I just read Trillions of Atoms sticky and it was a superb thread about breeding. I still have a few questions about the subject.
1.) Right now I have a few bananas that look like their ready to split on the main but the surrounding nanners close by look tiny still.... Would it be okay for me to pull the ones about to split so the nanners mature about the same time?
2.) Hick says that "brush with pollen then spritz with water..." Is that sufficient enough time for them to pollenate or should i wait a few days before washing the pollen off?
Thanks fellow MP users and safe growing!!!:icon_smile::hubba:


----------



## Locked (Jul 8, 2012)

Are you trying to use hermie pollen to breed with? If so I wld highly recommend against it. Hermies tend to breed more hermies. If you are collecting pollen from actual 100% males then just collect the sacs and harvest the pollen. Then use a paint brush to apply to the buds of your lady of choice.


----------



## The Hemp Goddess (Jul 8, 2012)

That first pic sure looks like a hermie, though it is a bit blurry.  Like HL, I certainly would not be using pollen from hermie stock for breeding.


----------



## dman1234 (Jul 8, 2012)

put the pollen in a bag, place the bag over a branch and secure it, shake the bag, while the bag is on spray the rest of plant with water, remove bag carefully and spray plant lightly again but not the branch, i would keep this plant away from others for 24 hours, jmo


----------



## Rosebud (Jul 8, 2012)

:goodposting:  Worked for me.


----------



## Doja (Jul 8, 2012)

No its not a hermie. The pics are of the same male. My main concern was that it looked like some sacs look bigger than others and i was afraid of it releasing pollen earlier than the whole branch. So i was thinking if it was okay to pull off the big ones until the whole branch matured?


----------



## Dan K. Liberty (Jul 11, 2012)

I think I understand . . . you're asking if you should pluck a few of the big pods off the branch and let the others fatten up more . . . and if thats right, then I would say no.  

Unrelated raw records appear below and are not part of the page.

-- pv_equiv track=rewrite | github.com/Anxten/omni-agent | src/cli/main.py | _classify_commit_subject
-- ===== SOURCE A (Python) =====
-- def _classify_commit_subject(paths: list[str], best_type: str) -> str:
--     lowered_paths = [path.lower() for path in paths]
--
--     if any(path.endswith((".md", ".rst", ".txt")) or "/docs/" in path or path.startswith("docs/") for path in lowered_paths):
--         return "documentation"
--
--     if any(
--         path.endswith((".json", ".yaml", ".yml", ".toml", ".ini", ".cfg", ".conf", ".env"))
--         or path in {"package.json", "package-lock.json", "pnpm-lock.yaml", "requirements.txt", "pyproject.toml", "poetry.lock", "tsconfig.json"}
--         or path.endswith(".gitignore")
--         for path in lowered_paths
--     ):
--         return "project configuration"
--
--     if any(path.startswith("src/cli/") for path in lowered_paths):
--         return "commit workflow"
--
--     if any(path.startswith("src/core/") for path in lowered_paths):
--         return "LLM pipeline"
--
--     if any(path.startswith("src/agents/") for path in lowered_paths):
--         return "agent orchestration"
--
--     if any(path.startswith("src/") for path in lowered_paths):
--         return "codebase workflow"
--
--     if best_type == "Docs":
--         return "documentation"
--     if best_type == "Chore":
--         return "project configuration"
--     if best_type == "Fix":
--         return "bug handling"
--     if best_type == "Feat":
--         return "new capability"
--     return "codebase"
-- ===== SOURCE B (Python) =====
-- _FALLBACK = {"Docs": "documentation", "Chore": "project configuration",
--              "Fix": "bug handling", "Feat": "new capability"}
--
-- def _classify_commit_subject(paths: list[str], best_type: str) -> str:
--     docs = cfg = cli = core = agents = src = False
--     for path in paths:
--         p = path.lower()
--         docs = docs or p.endswith((".md", ".rst", ".txt")) or "/docs/" in p or p.startswith("docs/")
--         cfg = (cfg or p.endswith((".json", ".yaml", ".yml", ".toml", ".ini", ".cfg", ".conf", ".env"))
--                or p in {"package.json", "package-lock.json", "pnpm-lock.yaml", "requirements.txt",
--                         "pyproject.toml", "poetry.lock", "tsconfig.json"}
--                or p.endswith(".gitignore"))
--         cli = cli or p.startswith("src/cli/")
--         core = core or p.startswith("src/core/")
--         agents = agents or p.startswith("src/agents/")
--         src = src or p.startswith("src/")
--     for flag, label in ((docs, "documentation"), (cfg, "project configuration"),
--                         (cli, "commit workflow"), (core, "LLM pipeline"),
--                         (agents, "agent orchestration"), (src, "codebase workflow")):
--         if flag:
--             return label
--     return _FALLBACK.get(best_type, "codebase")
-- ===== Notes on version B (the rewrite author's own statement) =====
-- stated objective: alternative
-- what changed: Replaces A's six sequential any() scans over the lowered paths with a single pass that accumulates one boolean flag per category, followed by a fixed-priority resolution loop and a dict-based fallback.
import Mathlib
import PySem

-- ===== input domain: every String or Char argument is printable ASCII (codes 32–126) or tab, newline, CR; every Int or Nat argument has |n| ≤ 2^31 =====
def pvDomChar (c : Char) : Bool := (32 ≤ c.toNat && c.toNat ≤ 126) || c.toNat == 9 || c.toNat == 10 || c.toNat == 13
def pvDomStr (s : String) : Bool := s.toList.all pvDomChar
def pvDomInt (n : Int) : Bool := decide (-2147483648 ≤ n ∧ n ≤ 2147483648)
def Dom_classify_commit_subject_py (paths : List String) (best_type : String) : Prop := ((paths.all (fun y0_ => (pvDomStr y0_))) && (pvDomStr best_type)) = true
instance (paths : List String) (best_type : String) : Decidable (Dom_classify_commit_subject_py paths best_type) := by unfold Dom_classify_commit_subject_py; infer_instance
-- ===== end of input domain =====

-- ===== PORT A =====
-- Port of A: six sequential any() scans over the lowered paths, then a best_type if-chain.
-- Shared predicate helpers (identical predicate expressions appear in both Pythons).
def docsPred (p : String) : Bool :=
  PySem.Str.endswith p ".md" || PySem.Str.endswith p ".rst" || PySem.Str.endswith p ".txt" ||
  PySem.Str.isIn "/docs/" p || PySem.Str.startswith p "docs/"

def cfgPred (p : String) : Bool :=
  (PySem.Str.endswith p ".json" || PySem.Str.endswith p ".yaml" || PySem.Str.endswith p ".yml" ||
   PySem.Str.endswith p ".toml" || PySem.Str.endswith p ".ini" || PySem.Str.endswith p ".cfg" ||
   PySem.Str.endswith p ".conf" || PySem.Str.endswith p ".env") ||
  (p == "package.json" || p == "package-lock.json" || p == "pnpm-lock.yaml" ||
   p == "requirements.txt" || p == "pyproject.toml" || p == "poetry.lock" || p == "tsconfig.json") ||
  PySem.Str.endswith p ".gitignore"

def classify_commit_subject_py (paths : List String) (best_type : String) : String :=
  let lowered := paths.map PySem.Str.lower
  if lowered.any docsPred then "documentation"
  else if lowered.any cfgPred then "project configuration"
  else if lowered.any (fun p => PySem.Str.startswith p "src/cli/") then "commit workflow"
  else if lowered.any (fun p => PySem.Str.startswith p "src/core/") then "LLM pipeline"
  else if lowered.any (fun p => PySem.Str.startswith p "src/agents/") then "agent orchestration"
  else if lowered.any (fun p => PySem.Str.startswith p "src/") then "codebase workflow"
  else if best_type == "Docs" then "documentation"
  else if best_type == "Chore" then "project configuration"
  else if best_type == "Fix" then "bug handling"
  else if best_type == "Feat" then "new capability"
  else "codebase"

-- ===== PORT B =====
-- Port of B: one pass accumulating six category flags, then a priority-resolution loop
-- and a dict-based fallback.
def pvFallback : PySem.Dict String String :=
  PySem.Dict.ofList [("Docs", "documentation"), ("Chore", "project configuration"),
                     ("Fix", "bug handling"), ("Feat", "new capability")]

def pvResolve : List (Bool × String) → String → String
  | [], bt => PySem.Dict.getD pvFallback bt "codebase"
  | (b, l) :: rest, bt => if b then l else pvResolve rest bt

def pvStep (st : Bool × Bool × Bool × Bool × Bool × Bool) (path : String) :
    Bool × Bool × Bool × Bool × Bool × Bool :=
  let p := PySem.Str.lower path
  (st.1 || docsPred p, st.2.1 || cfgPred p,
   st.2.2.1 || PySem.Str.startswith p "src/cli/",
   st.2.2.2.1 || PySem.Str.startswith p "src/core/",
   st.2.2.2.2.1 || PySem.Str.startswith p "src/agents/",
   st.2.2.2.2.2 || PySem.Str.startswith p "src/")

def classify_commit_subject_py_alt (paths : List String) (best_type : String) : String :=
  let st := paths.foldl pvStep (false, false, false, false, false, false)
  pvResolve [(st.1, "documentation"), (st.2.1, "project configuration"),
             (st.2.2.1, "commit workflow"), (st.2.2.2.1, "LLM pipeline"),
             (st.2.2.2.2.1, "agent orchestration"), (st.2.2.2.2.2, "codebase workflow")] best_type

-- ===== PRECONDITION & SPEC =====
def Spec_classify_commit_subject_py (paths : List String) (best_type : String) (out : String) : Prop := out = classify_commit_subject_py_alt paths best_type
instance (paths : List String) (best_type : String) (out : String) : Decidable (Spec_classify_commit_subject_py paths best_type out) := by unfold Spec_classify_commit_subject_py; infer_instance

-- ===== CLAIM (what is proved, stated in full; the proofs are below) =====
def Claim_equal_classify_commit_subject_py : Prop := ∀ (paths : List String) (best_type : String), Dom_classify_commit_subject_py paths best_type → Spec_classify_commit_subject_py paths best_type (classify_commit_subject_py paths best_type)

-- ===== LEMMAS AND PROOFS =====
theorem foldl_pvStep (paths : List String) (a b c d e f : Bool) :
    paths.foldl pvStep (a, b, c, d, e, f) =
      (a || (paths.map PySem.Str.lower).any docsPred,
       b || (paths.map PySem.Str.lower).any cfgPred,
       c || (paths.map PySem.Str.lower).any (fun p => PySem.Str.startswith p "src/cli/"),
       d || (paths.map PySem.Str.lower).any (fun p => PySem.Str.startswith p "src/core/"),
       e || (paths.map PySem.Str.lower).any (fun p => PySem.Str.startswith p "src/agents/"),
       f || (paths.map PySem.Str.lower).any (fun p => PySem.Str.startswith p "src/")) := by
  induction paths generalizing a b c d e f with
  | nil => simp
  | cons x xs ih => simp [pvStep, ih, Bool.or_assoc]

theorem getD_pvFallback (bt : String) :
    PySem.Dict.getD pvFallback bt "codebase" =
      if bt == "Docs" then "documentation"
      else if bt == "Chore" then "project configuration"
      else if bt == "Fix" then "bug handling"
      else if bt == "Feat" then "new capability"
      else "codebase" := by
  by_cases h1 : bt = "Docs"
  · subst h1; decide
  by_cases h2 : bt = "Chore"
  · subst h2; decide
  by_cases h3 : bt = "Fix"
  · subst h3; decide
  by_cases h4 : bt = "Feat"
  · subst h4; decide
  have e1 : ("Docs" == bt) = false := beq_eq_false_iff_ne.mpr (fun h => h1 h.symm)
  have e2 : ("Chore" == bt) = false := beq_eq_false_iff_ne.mpr (fun h => h2 h.symm)
  have e3 : ("Fix" == bt) = false := beq_eq_false_iff_ne.mpr (fun h => h3 h.symm)
  have e4 : ("Feat" == bt) = false := beq_eq_false_iff_ne.mpr (fun h => h4 h.symm)
  simp [pvFallback, PySem.Dict.getD, PySem.Dict.get?, PySem.Dict.ofList, PySem.Dict.empty,
    PySem.Dict.update, PySem.Dict.insert, PySem.Dict.contains, List.find?, e1, e2, e3, e4,
    h1, h2, h3, h4]

-- ===== VERDICT (by name: the statement is the Claim_ definition above) =====
theorem classify_commit_subject_py_spec : Claim_equal_classify_commit_subject_py := by
  intro paths best_type _
  unfold Spec_classify_commit_subject_py classify_commit_subject_py classify_commit_subject_py_alt
  simp only [foldl_pvStep, Bool.false_or, pvResolve, getD_pvFallback]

I would remove the whole plant away from the girls now, water it up one last time and isolate it in a draft-free location.  I like to take a big paper grocery bag, line the bottom with a plastic sheet and set the whole plant right down in it, then give it weak sunlight from a window until it drops pollen, dries and dies.

Once I even just chopped a couple branches off, bent em over and put em in a rosebud vase with a little water,  then down into the bag.  Worked great.

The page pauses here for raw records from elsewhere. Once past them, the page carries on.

-- pv_equiv track=rewrite | github.com/Aiixalex/MiniSearchEngine | wildcard_query.py | wildcard2pattern
-- ===== SOURCE A (Python) =====
-- def wildcard2pattern(wildcard) :
--     pattern = '^'
--     for i in range(wildcard.__len__()) :
--         if wildcard[i] == '*' :
--             pattern += '[a-z]*'
--         elif wildcard[i] == '?' :
--             pattern += '[a-z]'
--         else :
--             pattern += wildcard[i]
--
--     pattern += '$'
--     return pattern
-- ===== SOURCE B (Python) =====
-- def wildcard2pattern(wildcard):
--     return '^' + wildcard.replace('*', '[a-z]*').replace('?', '[a-z]') + '$'
-- ===== Notes on version B (the rewrite author's own statement) =====
-- stated objective: idiomatic
-- what changed: Replaces the per-character classifying loop with two whole-string str.replace substitutions ('*'->'[a-z]*' first, then '?'->'[a-z]').
import Mathlib
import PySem

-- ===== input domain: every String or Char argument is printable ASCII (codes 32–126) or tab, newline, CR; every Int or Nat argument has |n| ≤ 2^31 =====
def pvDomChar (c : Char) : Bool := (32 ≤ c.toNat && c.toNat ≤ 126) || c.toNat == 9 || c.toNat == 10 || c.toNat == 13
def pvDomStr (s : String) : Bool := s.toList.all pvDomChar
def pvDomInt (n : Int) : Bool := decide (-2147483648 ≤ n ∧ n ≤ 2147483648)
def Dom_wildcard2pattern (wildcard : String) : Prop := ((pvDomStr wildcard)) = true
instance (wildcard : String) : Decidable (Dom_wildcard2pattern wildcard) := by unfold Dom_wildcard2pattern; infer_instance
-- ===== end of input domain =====

-- B replaces A's per-character classifying loop with two whole-string replace substitutions; return values proved equal on all inputs.

-- ===== PORT A =====
-- index i ranges over range(len(wildcard)), so wildcard[i] is always in range; pyGetD's default is never used
def wildcard2pattern (wildcard : String) : String :=
  let pattern := "^"
  let pattern := (PySem.List.pyRange 0 (PySem.List.len wildcard.toList)).foldl
    (fun pattern i =>
      if PySem.List.pyGetD wildcard.toList i ' ' = '*' then pattern ++ "[a-z]*"
      else if PySem.List.pyGetD wildcard.toList i ' ' = '?' then pattern ++ "[a-z]"
      else pattern ++ String.ofList [PySem.List.pyGetD wildcard.toList i ' ']) pattern
  pattern ++ "$"

-- ===== PORT B =====
def wildcard2pattern_alt (wildcard : String) : String :=
  "^" ++ PySem.Str.replace (PySem.Str.replace wildcard "*" "[a-z]*") "?" "[a-z]" ++ "$"

-- ===== PRECONDITION & SPEC =====
def Spec_wildcard2pattern (wildcard : String) (out : String) : Prop := out = wildcard2pattern_alt wildcard
instance (wildcard : String) (out : String) : Decidable (Spec_wildcard2pattern wildcard out) := by unfold Spec_wildcard2pattern; infer_instance

-- ===== CLAIM (what is proved, stated in full; the proofs are below) =====
def Claim_equal_wildcard2pattern : Prop := ∀ (wildcard : String), Dom_wildcard2pattern wildcard → Spec_wildcard2pattern wildcard (wildcard2pattern wildcard)

-- ===== LEMMAS AND PROOFS =====

-- single-character replace is a flatMap over the characters
theorem replace_go_single (c : Char) (new : List Char) :
    ∀ (fuel : Nat) (l acc : List Char), l.length ≤ fuel →
      PySem.Chars.replace.go [c] new fuel l acc
        = acc.reverse ++ l.flatMap (fun x => if x = c then new else [x]) := by
  intro fuel
  induction fuel with
  | zero =>
    intro l acc h
    have : l = [] := List.eq_nil_of_length_eq_zero (Nat.le_zero.mp h)
    subst this
    simp [PySem.Chars.replace.go]
  | succ n ih =>
    intro l acc h
    cases l with
    | nil => simp [PySem.Chars.replace.go]
    | cons x t =>
      simp only [PySem.Chars.replace.go]
      by_cases hx : x = c
      · subst hx
        have hp : List.isPrefixOf [x] (x :: t) = true := by
          simp [List.isPrefixOf]
        simp only [hp, if_pos, List.length_cons, List.length_nil, List.drop_succ_cons, List.drop_zero]
        rw [ih t (new.reverse ++ acc) (by simpa using Nat.le_of_succ_le_succ h)]
        simp
      · have hp : List.isPrefixOf [c] (x :: t) = false := by
          simp [List.isPrefixOf]
          exact fun h' => absurd h'.symm hx
        simp only [hp]
        rw [ih t (x :: acc) (by simpa using Nat.le_of_succ_le_succ h)]
        simp [hx]

theorem replace_single (s : List Char) (c : Char) (new : List Char) :
    PySem.Chars.replace s [c] new = s.flatMap (fun x => if x = c then new else [x]) := by
  simp only [PySem.Chars.replace, List.isEmpty]
  rw [replace_go_single c new s.length s [] (le_refl _)]
  simp

-- the loop body of A, over toList
theorem foldl_pattern (l : List Char) :
    ∀ (p : String),
      (l.foldl (fun pattern c =>
          if c = '*' then pattern ++ "[a-z]*"
          else if c = '?' then pattern ++ "[a-z]"
          else pattern ++ String.ofList [c]) p).toList
        = p.toList ++ l.flatMap (fun c =>
            if c = '*' then "[a-z]*".toList
            else if c = '?' then "[a-z]".toList
            else [c]) := by
  induction l with
  | nil => intro p; simp
  | cons x t ih =>
    intro p
    simp only [List.foldl_cons, List.flatMap_cons]
    by_cases h1 : x = '*'
    · simp [h1, ih]
    · by_cases h2 : x = '?'
      · simp [h2, ih]
      · simp [h1, h2, ih]

theorem flatMap_compose (s : List Char) :
    (s.flatMap (fun x => if x = '*' then "[a-z]*".toList else [x])).flatMap
        (fun x => if x = '?' then "[a-z]".toList else [x])
      = s.flatMap (fun c =>
          if c = '*' then "[a-z]*".toList
          else if c = '?' then "[a-z]".toList
          else [c]) := by
  rw [List.flatMap_assoc]
  apply List.flatMap_congr
  intro c _
  by_cases h1 : c = '*'
  · subst h1; decide
  · by_cases h2 : c = '?'
    · subst h2; simp
    · simp [h1, h2]

-- A's index loop equals the foldl over the characters (beta-reduced instance of foldl_pyRange_pyGetD)
theorem index_loop_eq (w : String) :
    (PySem.List.pyRange 0 (PySem.List.len w.toList)).foldl
      (fun pattern i =>
        if PySem.List.pyGetD w.toList i ' ' = '*' then pattern ++ "[a-z]*"
        else if PySem.List.pyGetD w.toList i ' ' = '?' then pattern ++ "[a-z]"
        else pattern ++ String.ofList [PySem.List.pyGetD w.toList i ' ']) "^"
    = w.toList.foldl
      (fun pattern c =>
        if c = '*' then pattern ++ "[a-z]*"
        else if c = '?' then pattern ++ "[a-z]"
        else pattern ++ String.ofList [c]) "^" := by
  have h := PySem.List.foldl_pyRange_pyGetD w.toList ' '
    (fun p c => if c = '*' then p ++ "[a-z]*" else if c = '?' then p ++ "[a-z]"
      else p ++ String.ofList [c]) "^" (le_refl 0)
  simpa using h

-- ===== VERDICT (by name: the statement is the Claim_ definition above) =====
theorem wildcard2pattern_spec : Claim_equal_wildcard2pattern := by
  intro w _
  unfold Spec_wildcard2pattern wildcard2pattern wildcard2pattern_alt
  apply String.toList_inj.mp
  show ((PySem.List.pyRange 0 (PySem.List.len w.toList)).foldl
      (fun pattern i =>
        if PySem.List.pyGetD w.toList i ' ' = '*' then pattern ++ "[a-z]*"
        else if PySem.List.pyGetD w.toList i ' ' = '?' then pattern ++ "[a-z]"
        else pattern ++ String.ofList [PySem.List.pyGetD w.toList i ' ']) "^" ++ "$").toList = _
  rw [index_loop_eq]
  simp only [String.toList_append, PySem.Str.toList_replace]
  rw [foldl_pattern]
  have h1 : ("*" : String).toList = ['*'] := by decide
  have h2 : ("?" : String).toList = ['?'] := by decide
  rw [h1, h2, replace_single, replace_single, flatMap_compose]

Then I transfer the pollen to a paper lunch sack, mix with 1/2 teaspoon of flour and use dman's shake n bake method or Hick's paintbrush on popcorn buds at 15-20 days flower.  Can also be funneled into vials w/ rice and frozen for up to a year.  Happy chucking !!

:48:


----------



## 4u2sm0ke (Jul 31, 2012)

just leave him in with her...you will allways have smallers balls..or what you call nanners....the first few that open seem to be steril anywho....just be sure to allow the most time ya can after he is done...the longer you flower the prego the better....  and more viable stock...Ill be starting my breeding of my f4 purple frosting

take care and be safe


----------



## Ruffy (Aug 14, 2012)

let them go another few weeks if its a actual male, no hermie. youll se them open,
read read read


----------